I haven’t stepped on a scale, but I’m pretty sure I gained back the 20 lbs. I lost. I feel pretty sick about it to be perfectly honest, but I just haven’t found the motivation to get back down in the gym and working out. I think I’ve just been overwhelmed with stuff at the apartment, our routine changes (my wife getting a job, the kitten, my promotion) and I just haven’t made it a priority like it should be. But enough about that, let’s talk about the watch.

Currently, my main use for my Apple Watch is twofold: text notifications and as an alarm clock. I love how great the texts come across, although it doesn’t have full support for Signal and since a couple of my friends primarily use that, it defeats the purpose. The alarm clock is great. I still use a traditional alarm clock, but my watch is my backup and I got to admit, a little vibrating watch is so much better than an annoying alarm sound.

I occasionally use my watch to start/stop Spotify, but I find the Spotify app doesn’t always work well. So, it’s usually just easier to pick up my phone.

It’s interesting because these features were the features I cared nothing about. The features I was excited about Workouts and Meditation Timer are the ones I no longer use.

The Meditation Timer isn’t bad, it just isn’t much. I’d prefer to use the Oak app or something else to track my meditation.

The workouts were great, at first.

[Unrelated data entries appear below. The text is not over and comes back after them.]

-- pv_equiv track=rewrite | github.com/yatao91/learning_road | leetcode/736_Parse_Lisp_Expression.py | parse
-- ===== SOURCE A (Python) =====
-- def parse(expression):
--     bal = 0
--     buf = []
--     for token in expression.split():
--         bal += token.count('(') - token.count(')')
--         buf.append(token)
--         if bal == 0:
--             yield " ".join(buf)
--             buf = []
--     if buf:
--         yield " ".join(buf)
-- ===== SOURCE B (Python) =====
-- def parse(expression):
--     tokens = expression.split()
--     boundaries = []
--     bal = 0
--     for i, t in enumerate(tokens):
--         bal += t.count('(') - t.count(')')
--         if bal == 0:
--             boundaries.append(i + 1)
--     if tokens and (not boundaries or boundaries[-1] != len(tokens)):
--         boundaries.append(len(tokens))
--     start = 0
--     for b in boundaries:
--         yield " ".join(tokens[start:b])
--         start = b
-- ===== Notes on version B (the rewrite author's own statement) =====
-- stated objective: alternative
-- what changed: Replaces A's single streaming scan with a mutable buffer by a two-phase decomposition: one pass records the boundary indices where the parenthesis balance returns to zero (plus a final boundary for a never-rebalanced tail), and a second pass emits each group by slicing the token list between consecutive boundaries.
import Mathlib
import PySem

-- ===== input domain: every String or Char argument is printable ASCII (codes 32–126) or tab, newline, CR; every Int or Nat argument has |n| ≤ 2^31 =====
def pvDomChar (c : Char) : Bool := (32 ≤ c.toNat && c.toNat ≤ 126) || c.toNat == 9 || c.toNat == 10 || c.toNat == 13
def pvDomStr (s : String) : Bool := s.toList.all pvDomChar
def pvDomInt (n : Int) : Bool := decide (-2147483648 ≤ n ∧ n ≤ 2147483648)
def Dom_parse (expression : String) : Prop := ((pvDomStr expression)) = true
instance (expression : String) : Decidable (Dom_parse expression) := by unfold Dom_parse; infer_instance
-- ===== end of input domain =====

-- B groups the tokens in two phases (record balance-zero boundary indices, then slice between
-- consecutive boundaries) instead of A's single streaming scan with a mutable buffer; same cost.

-- ===== PORT A =====
-- net parenthesis balance contributed by one token: token.count('(') - token.count(')')
def pvCnt (t : String) : Int := (PySem.Str.count t "(" : Int) - (PySem.Str.count t ")" : Int)

-- A's for-loop over the tokens with state (bal, buf), yielding joined groups;
-- the trailing 'if buf: yield' is the [] case.
def parseLoopA : Int → List String → List String → List String
  | _, buf, [] => if buf = [] then [] else [PySem.Str.join " " buf]
  | bal, buf, t :: ts =>
    let bal' := bal + pvCnt t
    let buf' := buf ++ [t]
    if bal' = 0 then PySem.Str.join " " buf' :: parseLoopA bal' [] ts
    else parseLoopA bal' buf' ts

def parse (expression : String) : List String :=
  parseLoopA 0 [] (PySem.Str.split₀ expression)

-- ===== PORT B =====
-- first pass: indices i+1 (into the token list) where the running balance returns to zero
def pvBnds : Int → Nat → List String → List Nat
  | _, _, [] => []
  | bal, i, t :: ts =>
    let bal' := bal + pvCnt t
    if bal' = 0 then (i + 1) :: pvBnds bal' (i + 1) ts else pvBnds bal' (i + 1) ts

-- second pass: yield " ".join(tokens[start:b]) for each boundary b, advancing start
def pvEmit (tokens : List String) : Nat → List Nat → List String
  | _, [] => []
  | start, b :: bs =>
    PySem.Str.join " " (PySem.List.slice tokens (some (start : Int)) (some (b : Int)))
      :: pvEmit tokens b bs

def parse_alt (expression : String) : List String :=
  let tokens := PySem.Str.split₀ expression
  let bs := pvBnds 0 0 tokens
  let bs' := if tokens ≠ [] ∧ (bs = [] ∨ bs.getLast? ≠ some tokens.length)
             then bs ++ [tokens.length] else bs
  pvEmit tokens 0 bs'

-- ===== PRECONDITION & SPEC =====
def Spec_parse (expression : String) (out : List String) : Prop := out = parse_alt expression
instance (expression : String) (out : List String) : Decidable (Spec_parse expression out) := by unfold Spec_parse; infer_instance

-- ===== CLAIM (what is proved, stated in full; the proofs are below) =====
def Claim_equal_parse : Prop := ∀ (expression : String), Dom_parse expression → Spec_parse expression (parse expression)

-- ===== LEMMAS AND PROOFS =====

-- every boundary recorded from position i lies strictly above i and within i + remaining length
theorem pvBnds_mem_bounds : ∀ (ts : List String) (bal : Int) (i b : Nat),
    b ∈ pvBnds bal i ts → i < b ∧ b ≤ i + ts.length := by
  intro ts
  induction ts with
  | nil => intro bal i b h; simp [pvBnds] at h
  | cons t ts ih =>
    intro bal i b h
    simp only [pvBnds] at h
    split at h
    · rcases List.mem_cons.mp h with h | h
      · simp only [List.length_cons]; omega
      · have := ih _ _ _ h; simp only [List.length_cons]; omega
    · have := ih _ _ _ h; simp only [List.length_cons]; omega

-- slice of one more element, when tokens[i] is known
theorem slice_snoc (tokens : List String) (start i : Nat) (t : String)
    (hst : start ≤ i) (hi : tokens[i]? = some t) :
    (List.drop start tokens).take (i + 1 - start)
      = (List.drop start tokens).take (i - start) ++ [t] := by
  have : i + 1 - start = (i - start) + 1 := by omega
  rw [this, List.take_add_one]
  have : (List.drop start tokens)[i - start]? = some t := by
    rw [List.getElem?_drop]
    have : start + (i - start) = i := by omega
    rw [this, hi]
  simp [this]

-- main invariant: emitting from the boundaries (plus the fix-up tail for a pending group)
-- reproduces A's streaming loop, where A's buffer is the slice tokens[start:i]
theorem pvEmit_eq_loopA (tokens : List String) :
    ∀ (ts : List String) (i : Nat) (bal : Int) (start : Nat),
    tokens.drop i = ts → start ≤ i →
    pvEmit tokens start
        (pvBnds bal i ts
          ++ (if (pvBnds bal i ts).getLast?.getD start < tokens.length
              then [tokens.length] else []))
      = parseLoopA bal ((tokens.drop start).take (i - start)) ts := by
  intro ts
  induction ts with
  | nil =>
    intro i bal start hdrop hst
    have hlen : tokens.length ≤ i := by
      have := List.drop_eq_nil_iff.mp hdrop; omega
    simp only [pvBnds, List.nil_append, List.getLast?_nil, Option.getD_none]
    by_cases h : start < tokens.length
    · simp only [if_pos h, pvEmit, PySem.List.slice_natCast]
      have h1 : (tokens.drop start).take (tokens.length - start) = tokens.drop start := by
        apply List.take_of_length_le; simp
      have h2 : (tokens.drop start).take (i - start) = tokens.drop start := by
        apply List.take_of_length_le; simp; omega
      have hne : tokens.drop start ≠ [] := by
        intro hc; have := List.drop_eq_nil_iff.mp hc; omega
      simp [parseLoopA, h1, h2, hne]
    · simp only [if_neg h, pvEmit]
      have h2 : (tokens.drop start).take (i - start) = [] := by
        have : tokens.drop start = [] := List.drop_eq_nil_iff.mpr (by omega)
        simp [this]
      simp [parseLoopA, h2]
  | cons t ts ih =>
    intro i bal start hdrop hst
    have hi : i < tokens.length := by
      by_contra hc
      have : tokens.drop i = [] := List.drop_eq_nil_iff.mpr (by omega)
      rw [this] at hdrop; simp at hdrop
    have hget : tokens[i]? = some t := by
      have : (tokens.drop i)[0]? = some t := by rw [hdrop]; rfl
      rwa [List.getElem?_drop, Nat.add_zero] at this
    have hdrop' : tokens.drop (i + 1) = ts := by
      have : tokens.drop (i + 1) = (tokens.drop i).drop 1 := by
        rw [List.drop_drop]
      rw [this, hdrop]; rfl
    simp only [pvBnds, parseLoopA]
    by_cases hz : bal + pvCnt t = 0
    · simp only [if_pos hz]
      have hlast : ((i + 1) :: pvBnds (bal + pvCnt t) (i + 1) ts).getLast?.getD start
          = (pvBnds (bal + pvCnt t) (i + 1) ts).getLast?.getD (i + 1) := by
        cases hb : pvBnds (bal + pvCnt t) (i + 1) ts with
        | nil => simp
        | cons b bs =>
          cases hy : (b :: bs).getLast? with
          | none => simp at hy
          | some y => simp [hy]
      rw [List.cons_append, hlast, pvEmit]
      rw [ih (i + 1) (bal + pvCnt t) (i + 1) hdrop' (le_refl _)]
      have hbuf : PySem.List.slice tokens (some (start : Int)) (some ((i + 1 : Nat) : Int))
          = (tokens.drop start).take (i - start) ++ [t] := by
        rw [PySem.List.slice_natCast, slice_snoc tokens start i t hst hget]
      push_cast at hbuf ⊢
      rw [hbuf]
      simp
    · simp only [if_neg hz]
      rw [ih (i + 1) (bal + pvCnt t) start hdrop' (by omega)]
      rw [slice_snoc tokens start i t hst hget]

-- the Python fix-up condition coincides with the invariant's pending-group condition
theorem fixup_eq (tokens : List String) :
    (if tokens ≠ [] ∧ (pvBnds 0 0 tokens = [] ∨ (pvBnds 0 0 tokens).getLast? ≠ some tokens.length)
     then pvBnds 0 0 tokens ++ [tokens.length] else pvBnds 0 0 tokens)
    = pvBnds 0 0 tokens
      ++ (if (pvBnds 0 0 tokens).getLast?.getD 0 < tokens.length then [tokens.length] else []) := by
  cases hb : (pvBnds 0 0 tokens).getLast? with
  | none =>
    have hnil : pvBnds 0 0 tokens = [] := List.getLast?_eq_none_iff.mp hb
    rw [hnil]
    by_cases h : tokens = []
    · subst h; simp
    · have : 0 < tokens.length := List.length_pos_iff.mpr h
      simp [h, this]
  | some b =>
    have hmem : b ∈ pvBnds 0 0 tokens := List.mem_of_getLast? hb
    have hbd := pvBnds_mem_bounds tokens 0 0 b hmem
    have hne : pvBnds 0 0 tokens ≠ [] := by
      intro hc; rw [hc] at hb; simp at hb
    have htne : tokens ≠ [] := by
      intro hc; subst hc; simp at hbd; omega
    simp only [Option.getD_some, ne_eq, htne, not_false_eq_true, hne, false_or, true_and]
    by_cases h : b = tokens.length
    · subst h; simp
    · have : b < tokens.length := by omega
      simp [h, this]

-- ===== VERDICT (by name: the statement is the Claim_ definition above) =====
theorem parse_spec : Claim_equal_parse := by
  intro expression _
  unfold Spec_parse parse parse_alt
  show parseLoopA 0 [] (PySem.Str.split₀ expression)
    = pvEmit (PySem.Str.split₀ expression) 0
        (if PySem.Str.split₀ expression ≠ [] ∧
            (pvBnds 0 0 (PySem.Str.split₀ expression) = [] ∨
             (pvBnds 0 0 (PySem.Str.split₀ expression)).getLast?
               ≠ some (PySem.Str.split₀ expression).length)
         then pvBnds 0 0 (PySem.Str.split₀ expression) ++ [(PySem.Str.split₀ expression).length]
         else pvBnds 0 0 (PySem.Str.split₀ expression))
  rw [fixup_eq (PySem.Str.split₀ expression)]
  rw [pvEmit_eq_loopA (PySem.Str.split₀ expression) (PySem.Str.split₀ expression) 0 0 0
      (by simp) (le_refl _)]
  simp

All day long I’d get my wife’s updates on her workouts, and I’d have mine, until that got annoying. So, I had to turn those off. But what ultimately ruined the workouts for me was two things:

  1. Sometimes I’d hit my watch or forget to turn it on. So having inaccurate data is worse than having no data at all, at least in my all or nothing mindset.
  2. The watch became a problem when using kettlebells and even boxing gloves. I’d end up having to flip my watch around, or loosen it up to wrap my hands, and all the time I wasted managing the watch could have been used to work out.

I still love the fit and size of the Apple Watch and I have no regrets buying it. I still find it useful. I do, however, wish I had upgraded to one with better battery life because charging this watch daily has gotten old, fast. But with how I currently use my watch, there is no way I can justify upgrading, so I’ll just keep doing what I’m doing and maybe something else neat with come along for the Apple Watch.